Фонтан Треви как фата-моргана.
Фата невесты небесным видением мелькнула по краю площади, как бы поверх обувных витрин.
В Иерусалиме, говорит Майз, они обычно снимаются у мельницы Монтефиоре с видом на башню Давида и Старый город, представь себе: шелест деревьев, как здесь – шелест вод, и безмолвие камней, грубо обрубленных и тесанных; на них – стайка невест; белое порхание; мимолетная праздничность на вечных замшелых камнях; женихи в черном сливаются тяжестью с камнями, а девушки легки, как стая мотыльков, подчеркивающая булыжность природы.
– Старик живет в Иерусалиме? – спрашивает Кон, ощущая себя в состоянии безоглядной взвешенности, подобно капле на вершине множества скрещивающихся струй фонтана, все время на грани падения, исчезновения, и в то же время бесшабашной полноты существования. Струи это, или масса внезапно нахлынувших неосознанных и неусвоенных впечатлений – от людей, идей, вещей, книг и, главное, безъязыкости?
– Представь себе, нет. Более шестидесяти лет – в том же доме, среди тех же деревьев, тех же запахов. Он и сам видит в себе Робинзона на уже почти необитаемом острове, осколке, скорлупе того мира его юности, за который столько голов сложило его поколение.
– Майз!
– Ну?!
– Ты про меня ему что-то говорил? И вообще… про русских евреев, которые, ну… здесь, в Риме?
– Видишь ли, старик тяжел на подъем, и коли уж выбрался в Европу, то неспроста. Он с Маргалит собирается в Париж, на какую-то международную писательскую сходку…
– A-а? Так вам, выходит, по пути.
– Главное-то, понимаешь, тема сходки, что-то вроде того, как писатели отражают национальное самосознание, и вообще, что это за зверь. Выходит, старику говорить про наши с тобой проблемы. Старик догадывается, что сейчас о нем…
Майз поворачивается к старику и словно бы в миг ныряет в глубь древнееврейской речи, накрывающей их с головой, обособляющей от суетной мимолетной, но плотной толпы, обтекающей фонтан и уносимой в боковые переулки.
И там, в измеряемой тысячелетним лотом речевой глубине, удивительны – по-детски хитроватая улыбка старика, неисчезающий тициановский отсвет щеки Маргалит, солдафонская решительность во взгляде Якоба Якоба, кажущаяся комической в момент, когда он хранит молчание.
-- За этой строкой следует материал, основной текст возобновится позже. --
-- pv_equiv track=rewrite | github.com/VelundLazyCat/PythonCore | Module_7/m7_z7.py | data_preparation
-- ===== SOURCE A (Python) =====
-- def data_preparation(list_data):
--     new_data=[]
--     for i in list_data:
--         if len(i)>2:
--             i=i.copy()
--             i.sort()
--             i.pop(0)
--             i.pop(-1)
--             new_data.extend(i)
--         else:
--             new_data.extend(i)
--     new_data.sort(reverse=True)
--     return new_data
-- ===== SOURCE B (Python) =====
-- def data_preparation(list_data):
--     result = []
--     for sub in list_data:
--         if len(sub) > 2:
--             c = sub.copy()
--             mn = min(c)
--             mx = max(c)
--             c.remove(mn)
--             c.remove(mx)
--             result.extend(c)
--         else:
--             result.extend(sub)
--     return list(reversed(sorted(result)))
-- ===== Notes on version B (the rewrite author's own statement) =====
-- stated objective: alternative
-- what changed: Per sublist, B removes one min and one max found by a direct scan instead of sorting the sublist and popping its ends, and builds the descending output by reversing an ascending sort.
import Mathlib
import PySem

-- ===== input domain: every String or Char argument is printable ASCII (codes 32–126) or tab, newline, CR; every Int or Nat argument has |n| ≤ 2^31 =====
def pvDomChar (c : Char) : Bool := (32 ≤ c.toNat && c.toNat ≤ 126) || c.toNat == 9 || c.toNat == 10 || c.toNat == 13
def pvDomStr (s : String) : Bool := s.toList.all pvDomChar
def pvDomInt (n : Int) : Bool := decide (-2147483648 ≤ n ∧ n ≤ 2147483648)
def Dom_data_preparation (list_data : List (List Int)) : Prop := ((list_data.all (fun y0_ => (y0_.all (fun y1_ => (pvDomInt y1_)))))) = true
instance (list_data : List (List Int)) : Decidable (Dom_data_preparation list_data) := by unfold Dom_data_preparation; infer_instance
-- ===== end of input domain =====

-- B replaces A's per-sublist sort/pop(0)/pop(-1) by a direct min/max scan and removal (no inner sort),
-- and produces the descending result as the reverse of an ascending sort (objective: alternative).

-- ===== PORT A =====
-- A: for each sublist longer than 2, sort a copy, pop first and last, extend; finally sort descending.
def data_preparation (list_data : List (List Int)) : List Int :=
  let new_data := list_data.foldl (fun new_data i =>
    if 2 < i.length then
      let i := PySem.List.sorted i (fun x => x) false
      match PySem.List.pop? i 0 with
      | none => new_data            -- unreachable (len > 2): totality guard
      | some (_, i) =>
        match PySem.List.pop? i (-1) with
        | none => new_data          -- unreachable: totality guard
        | some (_, i) => new_data ++ i
    else new_data ++ i) []
  PySem.List.sorted new_data (fun x => x) true

-- ===== PORT B =====
-- B: for each sublist longer than 2, remove one min and one max from a copy, extend; reverse the ascending sort.
def data_preparation_alt (list_data : List (List Int)) : List Int :=
  let result := list_data.foldl (fun result sub =>
    if 2 < sub.length then
      match PySem.List.min? sub (fun x => x), PySem.List.max? sub (fun x => x) with
      | some mn, some mx =>
        match PySem.List.remove? sub mn with
        | none => result            -- unreachable: totality guard
        | some c =>
          match PySem.List.remove? c mx with
          | none => result          -- unreachable: totality guard
          | some c => result ++ c
      | _, _ => result              -- unreachable (sub nonempty): totality guard
    else result ++ sub) []
  (PySem.List.sorted result (fun x => x) false).reverse

-- ===== PRECONDITION & SPEC =====
def Spec_data_preparation (list_data : List (List Int)) (out : List Int) : Prop := out = data_preparation_alt list_data
instance (list_data : List (List Int)) (out : List Int) : Decidable (Spec_data_preparation list_data out) := by unfold Spec_data_preparation; infer_instance

-- ===== CLAIM (what is proved, stated in full; the proofs are below) =====
def Claim_equal_data_preparation : Prop := ∀ (list_data : List (List Int)), Dom_data_preparation list_data → Spec_data_preparation list_data (data_preparation list_data)

-- ===== LEMMAS AND PROOFS =====

-- the per-sublist contribution of A's loop body
def pieceA (i : List Int) : List Int :=
  if 2 < i.length then ((PySem.List.sorted i (fun x => x) false).tail).dropLast else i

-- the per-sublist contribution of B's loop body
def pieceB (i : List Int) : List Int :=
  if 2 < i.length then
    match PySem.List.min? i (fun x => x), PySem.List.max? i (fun x => x) with
    | some mn, some mx => (i.erase mn).erase mx
    | _, _ => []
  else i

lemma bodyA_eq (acc i : List Int) :
    (if 2 < i.length then
      let s := PySem.List.sorted i (fun x => x) false
      match PySem.List.pop? s 0 with
      | none => acc
      | some (_, s) =>
        match PySem.List.pop? s (-1) with
        | none => acc
        | some (_, s) => acc ++ s
    else acc ++ i) = acc ++ pieceA i := by
  unfold pieceA
  by_cases h : 2 < i.length
  · simp only [h, if_pos]
    rcases hS : PySem.List.sorted i (fun x => x) false with _ | ⟨x, t⟩
    · have := PySem.List.length_sorted i (fun x => x) false
      rw [hS] at this; simp at this; omega
    · have hlen : (x :: t).length = i.length := by
        rw [← hS]; exact PySem.List.length_sorted i _ false
      have htne : t ≠ [] := by intro ht; rw [ht] at hlen; simp at hlen; omega
      rw [PySem.List.pop?_zero_cons]
      have ht' : t = t.dropLast ++ [t.getLast htne] := (List.dropLast_append_getLast htne).symm
      dsimp only
      conv_lhs => rw [ht']
      rw [PySem.List.pop?_last]
      simp
  · simp [h]

lemma bodyB_eq (acc i : List Int) :
    (if 2 < i.length then
      match PySem.List.min? i (fun x => x), PySem.List.max? i (fun x => x) with
      | some mn, some mx =>
        match PySem.List.remove? i mn with
        | none => acc
        | some c =>
          match PySem.List.remove? c mx with
          | none => acc
          | some c => acc ++ c
      | _, _ => acc
    else acc ++ i) = acc ++ pieceB i := by
  unfold pieceB
  by_cases h : 2 < i.length
  · simp only [h, if_pos]
    have hne : i ≠ [] := by intro hi; rw [hi] at h; simp at h
    rcases hmn : PySem.List.min? i (fun x => x) with _ | mn
    · exact absurd ((PySem.List.min?_eq_none_iff i _).mp hmn) hne
    rcases hmx : PySem.List.max? i (fun x => x) with _ | mx
    · exact absurd ((PySem.List.max?_eq_none_iff i _).mp hmx) hne
    have hmni : mn ∈ i := PySem.List.min?_mem hmn
    have hmxe : mx ∈ i.erase mn := by
      by_cases hem : mx = mn
      · -- all elements equal; the erase still holds at least two of them
        have hlen : (i.erase mn).length = i.length - 1 := List.length_erase_of_mem hmni
        rcases he : i.erase mn with _ | ⟨y, ys⟩
        · rw [he] at hlen; simp at hlen; omega
        have hy : y ∈ i := List.mem_of_mem_erase (by rw [he]; exact List.mem_cons_self)
        have h1 : mn ≤ y := PySem.List.min?_isMin hmn y hy
        have h2 : y ≤ mx := PySem.List.max?_isMax hmx y hy
        have : y = mx := by omega
        rw [← this]; exact List.mem_cons_self
      · exact (List.mem_erase_of_ne hem).mpr (PySem.List.max?_mem hmx)
    dsimp only
    rw [PySem.List.remove?_eq_some_erase i mn hmni]
    dsimp only
    rw [PySem.List.remove?_eq_some_erase _ mx hmxe]
  · simp [h]

lemma pieceA_perm_pieceB (i : List Int) : (pieceA i).Perm (pieceB i) := by
  unfold pieceA pieceB
  by_cases h : 2 < i.length
  · simp only [h, if_pos]
    have hne : i ≠ [] := by intro hi; rw [hi] at h; simp at h
    rcases hmn : PySem.List.min? i (fun x => x) with _ | mn
    · exact absurd ((PySem.List.min?_eq_none_iff i _).mp hmn) hne
    rcases hmx : PySem.List.max? i (fun x => x) with _ | mx
    · exact absurd ((PySem.List.max?_eq_none_iff i _).mp hmx) hne
    have hmni : mn ∈ i := PySem.List.min?_mem hmn
    have hmxi : mx ∈ i := PySem.List.max?_mem hmx
    dsimp only
    rcases hS : PySem.List.sorted i (fun x => x) false with _ | ⟨x, t⟩
    · have := PySem.List.length_sorted i (fun x => x) false
      rw [hS] at this; simp at this; omega
    have hperm : (x :: t).Perm i := hS ▸ PySem.List.sorted_perm i (fun x => x) false
    have hlen : (x :: t).length = i.length := hperm.length_eq
    have htne : t ≠ [] := by intro ht; rw [ht] at hlen; simp at hlen; omega
    -- head of the sorted list carries the value of the min
    have hxmn : x = mn := by
      have h1 : ∀ y ∈ i, x ≤ y := PySem.List.key_head_sorted_le i (fun x => x) hS
      have h2 : x ∈ i := hperm.subset List.mem_cons_self
      have h3 : mn ≤ x := PySem.List.min?_isMin hmn x h2
      have h4 : x ≤ mn := h1 mn hmni
      omega
    -- split the tail as dropLast ++ [getLast]; the last entry carries the value of the max
    have ht' : t = t.dropLast ++ [t.getLast htne] := (List.dropLast_append_getLast htne).symm
    have hpw : (x :: t).Pairwise (fun a b : Int => a ≤ b) :=
      hS ▸ PySem.List.sorted_pairwise i (fun x => x)
    rw [ht'] at hpw hperm ⊢
    have hgmx : t.getLast htne = mx := by
      have hg1 : t.getLast htne ∈ i := hperm.subset (by simp)
      have hle : t.getLast htne ≤ mx := PySem.List.max?_isMax hmx _ hg1
      have hmem : mx ∈ x :: (t.dropLast ++ [t.getLast htne]) := hperm.mem_iff.mpr hmxi
      simp only [List.pairwise_cons, List.pairwise_append] at hpw
      obtain ⟨hx_all, _, hlast_all, hd_all⟩ := hpw
      have hge : mx ≤ t.getLast htne := by
        rcases List.mem_cons.mp hmem with hc | hc
        · rw [hc]; exact hx_all _ (by simp)
        rcases List.mem_append.mp hc with hd | hl
        · exact hd_all _ hd _ (by simp)
        · simp at hl; omega
      omega
    -- multiset bookkeeping: both sides are i minus one min and one max
    rw [← Multiset.coe_eq_coe]
    have hcoe : (i : Multiset Int) = ((x :: (t.dropLast ++ [t.getLast htne]) : List Int) : Multiset Int) :=
      (Multiset.coe_eq_coe.mpr hperm).symm
    calc (((x :: (t.dropLast ++ [t.getLast htne])).tail.dropLast : List Int) : Multiset Int)
        = (t.dropLast : Multiset Int) := by simp
      _ = (((i.erase mn).erase mx : List Int) : Multiset Int) := by
          rw [← Multiset.coe_erase, ← Multiset.coe_erase, hcoe, hxmn, hgmx]
          have : ((mn :: (t.dropLast ++ [mx]) : List Int) : Multiset Int)
              = mn ::ₘ ((t.dropLast : Multiset Int) + {mx}) := rfl
          rw [this, Multiset.erase_cons_head, add_comm, Multiset.singleton_add,
              Multiset.erase_cons_head]
  · simp [h]

lemma flatMap_perm (l : List (List Int)) : (l.flatMap pieceA).Perm (l.flatMap pieceB) := by
  induction l with
  | nil => exact List.Perm.refl _
  | cons x xs ih => simpa using List.Perm.append (pieceA_perm_pieceB x) ih

lemma sorted_rev_eq_reverse (xs : List Int) :
    PySem.List.sorted xs (fun x => x) true = (PySem.List.sorted xs (fun x => x) false).reverse := by
  have h1 : (PySem.List.sorted xs (fun x => x) true).reverse.Perm
      (PySem.List.sorted xs (fun x => x) false) :=
    ((List.reverse_perm _).trans (PySem.List.sorted_perm xs _ true)).trans
      (PySem.List.sorted_perm xs _ false).symm
  have h2 : List.Pairwise (fun a b : Int => a ≤ b)
      (PySem.List.sorted xs (fun x => x) true).reverse :=
    List.pairwise_reverse.mpr (PySem.List.sorted_pairwise_rev xs (fun x => x))
  have h3 : List.Pairwise (fun a b : Int => a ≤ b)
      (PySem.List.sorted xs (fun x => x) false) :=
    PySem.List.sorted_pairwise xs (fun x => x)
  have := PySem.List.eq_of_perm_of_pairwise_le_of_injective (fun x => x)
    (fun _ _ h => h) h1 h2 h3
  rw [← this, List.reverse_reverse]

-- ===== VERDICT (by name: the statement is the Claim_ definition above) =====
theorem data_preparation_spec : Claim_equal_data_preparation := by
  intro list_data _
  unfold Spec_data_preparation data_preparation data_preparation_alt
  rw [show (fun (new_data i : List Int) =>
      if 2 < i.length then
        let i' := PySem.List.sorted i (fun x => x) false
        match PySem.List.pop? i' 0 with
        | none => new_data
        | some (_, i) =>
          match PySem.List.pop? i (-1) with
          | none => new_data
          | some (_, i) => new_data ++ i
      else new_data ++ i) = (fun acc i => acc ++ pieceA i) from
    funext fun a => funext fun i => bodyA_eq a i]
  rw [show (fun (result sub : List Int) =>
      if 2 < sub.length then
        match PySem.List.min? sub (fun x => x), PySem.List.max? sub (fun x => x) with
        | some mn, some mx =>
          match PySem.List.remove? sub mn with
          | none => result
          | some c =>
            match PySem.List.remove? c mx with
            | none => result
            | some c => result ++ c
        | _, _ => result
      else result ++ sub) = (fun acc i => acc ++ pieceB i) from
    funext fun a => funext fun i => bodyB_eq a i]
  rw [PySem.List.foldl_append_eq_flatMap, PySem.List.foldl_append_eq_flatMap]
  simp only [List.nil_append]
  rw [sorted_rev_eq_reverse,
      PySem.List.sorted_eq_sorted_of_perm _ _ (fun x => x) (fun _ _ h => h) (flatMap_perm list_data)]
Итальянская речь, раскатываемая легким "р", множеством выдыхаемых гласных, уймой театрализованных жестов, хохота, ужимок, объятий, легковесно и забвенно течет поверх древнееврейской. И только Кон ощущает печальное родство с безмолвными, безъязыкими каменными гигантами фонтана Треви.
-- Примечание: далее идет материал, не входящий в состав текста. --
-- pv_equiv track=rewrite | github.com/servo/servo | decision-task/vendored/taskcluster/utils.py | scopeMatch
-- ===== SOURCE A (Python) =====
-- def scopeMatch(assumedScopes, requiredScopeSets):
--     """
--         Take a list of a assumed scopes, and a list of required scope sets on
--         disjunctive normal form, and check if any of the required scope sets are
--         satisfied.
--
--         Example:
--
--             requiredScopeSets = [
--                 ["scopeA", "scopeB"],
--                 ["scopeC"]
--             ]
--
--         In this case assumed_scopes must contain, either:
--         "scopeA" AND "scopeB", OR just "scopeC".
--     """
--     for scopeSet in requiredScopeSets:
--         for requiredScope in scopeSet:
--             for scope in assumedScopes:
--                 if scope == requiredScope:
--                     # requiredScope satisifed, no need to check more scopes
--                     break
--                 if scope.endswith("*") and requiredScope.startswith(scope[:-1]):
--                     # requiredScope satisifed, no need to check more scopes
--                     break
--             else:
--                 # requiredScope not satisfied, stop checking scopeSet
--                 break
--         else:
--             # scopeSet satisfied, so we're happy
--             return True
--     # none of the requiredScopeSets were satisfied
--     return False
-- ===== SOURCE B (Python) =====
-- def scopeMatch(assumedScopes, requiredScopeSets):
--     exact = set(assumedScopes)
--     wild = set(s[:-1] for s in assumedScopes if s.endswith("*"))
--
--     def ok(req):
--         # a wildcard grant p* covers req iff p is one of req's own prefixes:
--         # enumerate req's prefixes and hash-look each up, never scanning the grants
--         if req in exact:
--             return True
--         for i in range(len(req) + 1):
--             if req[:i] in wild:
--                 return True
--         return False
--
--     return any(all(ok(r) for r in scopeSet) for scopeSet in requiredScopeSets)
-- ===== Notes on version B (the rewrite author's own statement) =====
-- stated objective: faster
-- what changed: B inverts the matching direction: instead of scanning the assumed-scope list per required scope (A's triple loop), it builds two hash sets once and decides each required scope by enumerating that scope's OWN prefixes and hash-looking each up in the wildcard-prefix set, so the per-scope work is independent of the number of assumed scopes.
import Mathlib
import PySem

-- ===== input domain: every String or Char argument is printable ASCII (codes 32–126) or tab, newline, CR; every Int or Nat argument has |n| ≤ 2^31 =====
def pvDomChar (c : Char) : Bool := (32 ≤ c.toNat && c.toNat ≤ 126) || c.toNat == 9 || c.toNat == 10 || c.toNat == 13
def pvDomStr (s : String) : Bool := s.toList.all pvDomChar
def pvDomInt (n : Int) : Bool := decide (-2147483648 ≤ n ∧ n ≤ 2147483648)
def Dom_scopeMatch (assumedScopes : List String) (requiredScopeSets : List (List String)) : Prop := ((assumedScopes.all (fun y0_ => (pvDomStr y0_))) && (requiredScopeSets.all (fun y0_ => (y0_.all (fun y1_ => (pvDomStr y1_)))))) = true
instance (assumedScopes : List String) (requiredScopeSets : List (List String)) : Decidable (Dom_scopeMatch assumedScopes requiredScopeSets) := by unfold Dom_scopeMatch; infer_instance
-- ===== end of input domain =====

-- B inverts the matching direction: hash sets of exact scopes and wildcard prefixes built once, each required scope decided by looking up its own prefixes (faster in a timing run).


-- ===== PORT A =====
-- inner 'for scope in assumedScopes' loop: true = the loop broke (requiredScope satisfied), false = it completed
def scopeMatchInnerA (requiredScope : String) (scopes : List String) : Bool :=
  match scopes with
  | [] => false
  | scope :: rest =>
    if scope == requiredScope then true
    else if PySem.Str.endswith scope "*" && PySem.Str.startswith requiredScope (PySem.Str.slice scope none (some (-1))) then true
    else scopeMatchInnerA requiredScope rest

-- middle 'for requiredScope in scopeSet' loop: true = the for-else ran (scopeSet satisfied)
def scopeMatchSetA (assumedScopes : List String) (scopeSet : List String) : Bool :=
  match scopeSet with
  | [] => true
  | r :: rest =>
    if scopeMatchInnerA r assumedScopes then scopeMatchSetA assumedScopes rest
    else false

def scopeMatch (assumedScopes : List String) (requiredScopeSets : List (List String)) : Bool :=
  match requiredScopeSets with
  | [] => false
  | scopeSet :: rest =>
    if scopeMatchSetA assumedScopes scopeSet then true
    else scopeMatch assumedScopes rest

-- ===== PORT B =====
-- 'ok(req)': req in exact, or one of req's own prefixes req[:i] (i = 0..len(req)) is in the wildcard-prefix set
def scopeMatchOkB (exact : PySem.Set String) (wild : PySem.Set String) (req : String) : Bool :=
  PySem.Set.contains exact req ||
    (PySem.List.pyRange 0 (PySem.Str.len req + 1) 1).any
      (fun i => PySem.Set.contains wild (PySem.Str.slice req none (some i)))

def scopeMatch_alt (assumedScopes : List String) (requiredScopeSets : List (List String)) : Bool :=
  let exact : PySem.Set String := PySem.Set.ofList assumedScopes
  let wild : PySem.Set String :=
    PySem.Set.ofList
      ((assumedScopes.filter (fun s => PySem.Str.endswith s "*")).map
        (fun s => PySem.Str.slice s none (some (-1))))
  requiredScopeSets.any (fun scopeSet => scopeSet.all (scopeMatchOkB exact wild))

-- ===== PRECONDITION & SPEC =====
def Spec_scopeMatch (assumedScopes : List String) (requiredScopeSets : List (List String)) (out : Bool) : Prop := out = scopeMatch_alt assumedScopes requiredScopeSets
instance (assumedScopes : List String) (requiredScopeSets : List (List String)) (out : Bool) : Decidable (Spec_scopeMatch assumedScopes requiredScopeSets out) := by unfold Spec_scopeMatch; infer_instance

-- ===== CLAIM (what is proved, stated in full; the proofs are below) =====
def Claim_equal_scopeMatch : Prop := ∀ (assumedScopes : List String) (requiredScopeSets : List (List String)), Dom_scopeMatch assumedScopes requiredScopeSets → Spec_scopeMatch assumedScopes requiredScopeSets (scopeMatch assumedScopes requiredScopeSets)

-- ===== LEMMAS AND PROOFS =====

lemma contains_ofList_iff (W : List String) (r : String) :
    PySem.Set.contains (PySem.Set.ofList W) r = true ↔ r ∈ W := by
  simp [PySem.Set.contains, PySem.Set.mem_ofList]

-- the prefix-enumeration scan of B finds a member of W iff some member of W is a prefix of r
lemma prefix_scan_iff (W : List String) (r : String) :
    ((PySem.List.pyRange 0 (PySem.Str.len r + 1) 1).any
        (fun i => PySem.Set.contains (PySem.Set.ofList W) (PySem.Str.slice r none (some i))) = true)
      ↔ ∃ p ∈ W, p.toList <+: r.toList := by
  rw [List.any_eq_true]
  constructor
  · rintro ⟨i, hi, hc⟩
    rw [PySem.List.mem_pyRange_one] at hi
    refine ⟨PySem.Str.slice r none (some i), (contains_ofList_iff _ _).mp hc, ?_⟩
    have : (PySem.Str.slice r none (some i)).toList = r.toList.take i.toNat := by
      simp [PySem.List.slice_to _ hi.1]
    rw [this]
    exact List.take_prefix _ _
  · rintro ⟨p, hp, hpre⟩
    refine ⟨(p.toList.length : Int), ?_, ?_⟩
    · rw [PySem.List.mem_pyRange_one]
      have := hpre.length_le
      simp at this ⊢
      omega
    · rw [contains_ofList_iff]
      have ht : (PySem.Str.slice r none (some (p.toList.length : Int))).toList = p.toList := by
        simp [PySem.List.slice_to_natCast]
        exact (List.prefix_iff_eq_take.mp hpre).symm
      have := String.toList_inj.mp ht
      rwa [this]

lemma startswith_iff' (r p : String) :
    PySem.Str.startswith r p = true ↔ p.toList <+: r.toList := by
  simp [PySem.Chars.startswith_iff]

-- what A's inner loop over the assumed scopes decides
lemma innerA_iff (r : String) (scopes : List String) :
    scopeMatchInnerA r scopes = true ↔
      ∃ s ∈ scopes, s = r ∨ (PySem.Str.endswith s "*" = true ∧
        PySem.Str.startswith r (PySem.Str.slice s none (some (-1))) = true) := by
  induction scopes with
  | nil => simp [scopeMatchInnerA]
  | cons s rest ih =>
    rw [scopeMatchInnerA]
    split_ifs with h1 h2
    · simp only [beq_iff_eq] at h1
      simp [h1]
    · simp only [Bool.and_eq_true] at h2
      simp only [List.mem_cons]
      constructor
      · intro _; exact ⟨s, Or.inl rfl, Or.inr h2⟩
      · intro _; trivial
    · simp only [beq_iff_eq] at h1
      simp only [Bool.and_eq_true, not_and_or, Bool.not_eq_true] at h2
      rw [ih]
      simp only [List.mem_cons]
      constructor
      · rintro ⟨t, ht, hd⟩; exact ⟨t, Or.inr ht, hd⟩
      · rintro ⟨t, ht | ht, hd⟩
        · subst ht
          rcases hd with rfl | ⟨he, hs⟩
          · exact absurd rfl h1
          · rcases h2 with h | h <;> simp_all
        · exact ⟨t, ht, hd⟩

-- A's inner loop over the assumed scopes equals B's ok(req)
lemma inner_eq_ok (scopes : List String) (r : String) :
    scopeMatchInnerA r scopes =
      scopeMatchOkB (PySem.Set.ofList scopes)
        (PySem.Set.ofList ((scopes.filter (fun s => PySem.Str.endswith s "*")).map
          (fun s => PySem.Str.slice s none (some (-1))))) r := by
  rw [Bool.eq_iff_iff, innerA_iff, scopeMatchOkB, Bool.or_eq_true, contains_ofList_iff,
    prefix_scan_iff]
  simp only [List.mem_map, List.mem_filter]
  constructor
  · rintro ⟨s, hs, rfl | ⟨he, hst⟩⟩
    · exact Or.inl hs
    · exact Or.inr ⟨_, ⟨s, ⟨hs, he⟩, rfl⟩, (startswith_iff' _ _).mp hst⟩
  · rintro (hr | ⟨p, ⟨s, ⟨hs, he⟩, rfl⟩, hpre⟩)
    · exact ⟨r, hr, Or.inl rfl⟩
    · exact ⟨s, hs, Or.inr ⟨he, (startswith_iff' _ _).mpr hpre⟩⟩

lemma setA_eq (assumedScopes : List String) (scopeSet : List String) :
    scopeMatchSetA assumedScopes scopeSet =
      scopeSet.all (scopeMatchOkB (PySem.Set.ofList assumedScopes)
        (PySem.Set.ofList ((assumedScopes.filter (fun s => PySem.Str.endswith s "*")).map
          (fun s => PySem.Str.slice s none (some (-1)))))) := by
  induction scopeSet with
  | nil => rfl
  | cons r rest ih =>
    rw [scopeMatchSetA, inner_eq_ok, List.all_cons, ih]
    cases h : scopeMatchOkB _ _ r <;> simp

lemma outer_eq (assumedScopes : List String) (requiredScopeSets : List (List String)) :
    scopeMatch assumedScopes requiredScopeSets =
      requiredScopeSets.any (scopeMatchSetA assumedScopes) := by
  induction requiredScopeSets with
  | nil => rfl
  | cons s rest ih =>
    rw [scopeMatch, List.any_cons, ih]
    cases h : scopeMatchSetA assumedScopes s <;> simp

-- ===== VERDICT (by name: the statement is the Claim_ definition above) =====
theorem scopeMatch_spec : Claim_equal_scopeMatch := by
  intro assumedScopes requiredScopeSets _
  unfold Spec_scopeMatch scopeMatch_alt
  rw [outer_eq]
  congr 1
  funext scopeSet
  exact setA_eq assumedScopes scopeSet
– Старик требует, чтобы я перестал пудрить тебе мозги, – наконец-то вынырнул из глубин Майз, набирая в воздух легкие, – он думает, что я тебя зазываю в Израиль и готов за это меня четвертовать. Он считает, что многие из вас, как младенцы, переживают второе рождение, пребывая в том счастливом состоянии, когда – без имени, без принадлежности, а "еврейство", которое столько лет давило, вдруг оказалось и вовсе чем-то абстрактным, то ли существует, то ли нет. Младенец может счастливо отказаться от навязываемого ему, без мук совести, без нажима извне, при этом даже не зная, теряет ли он что-нибудь…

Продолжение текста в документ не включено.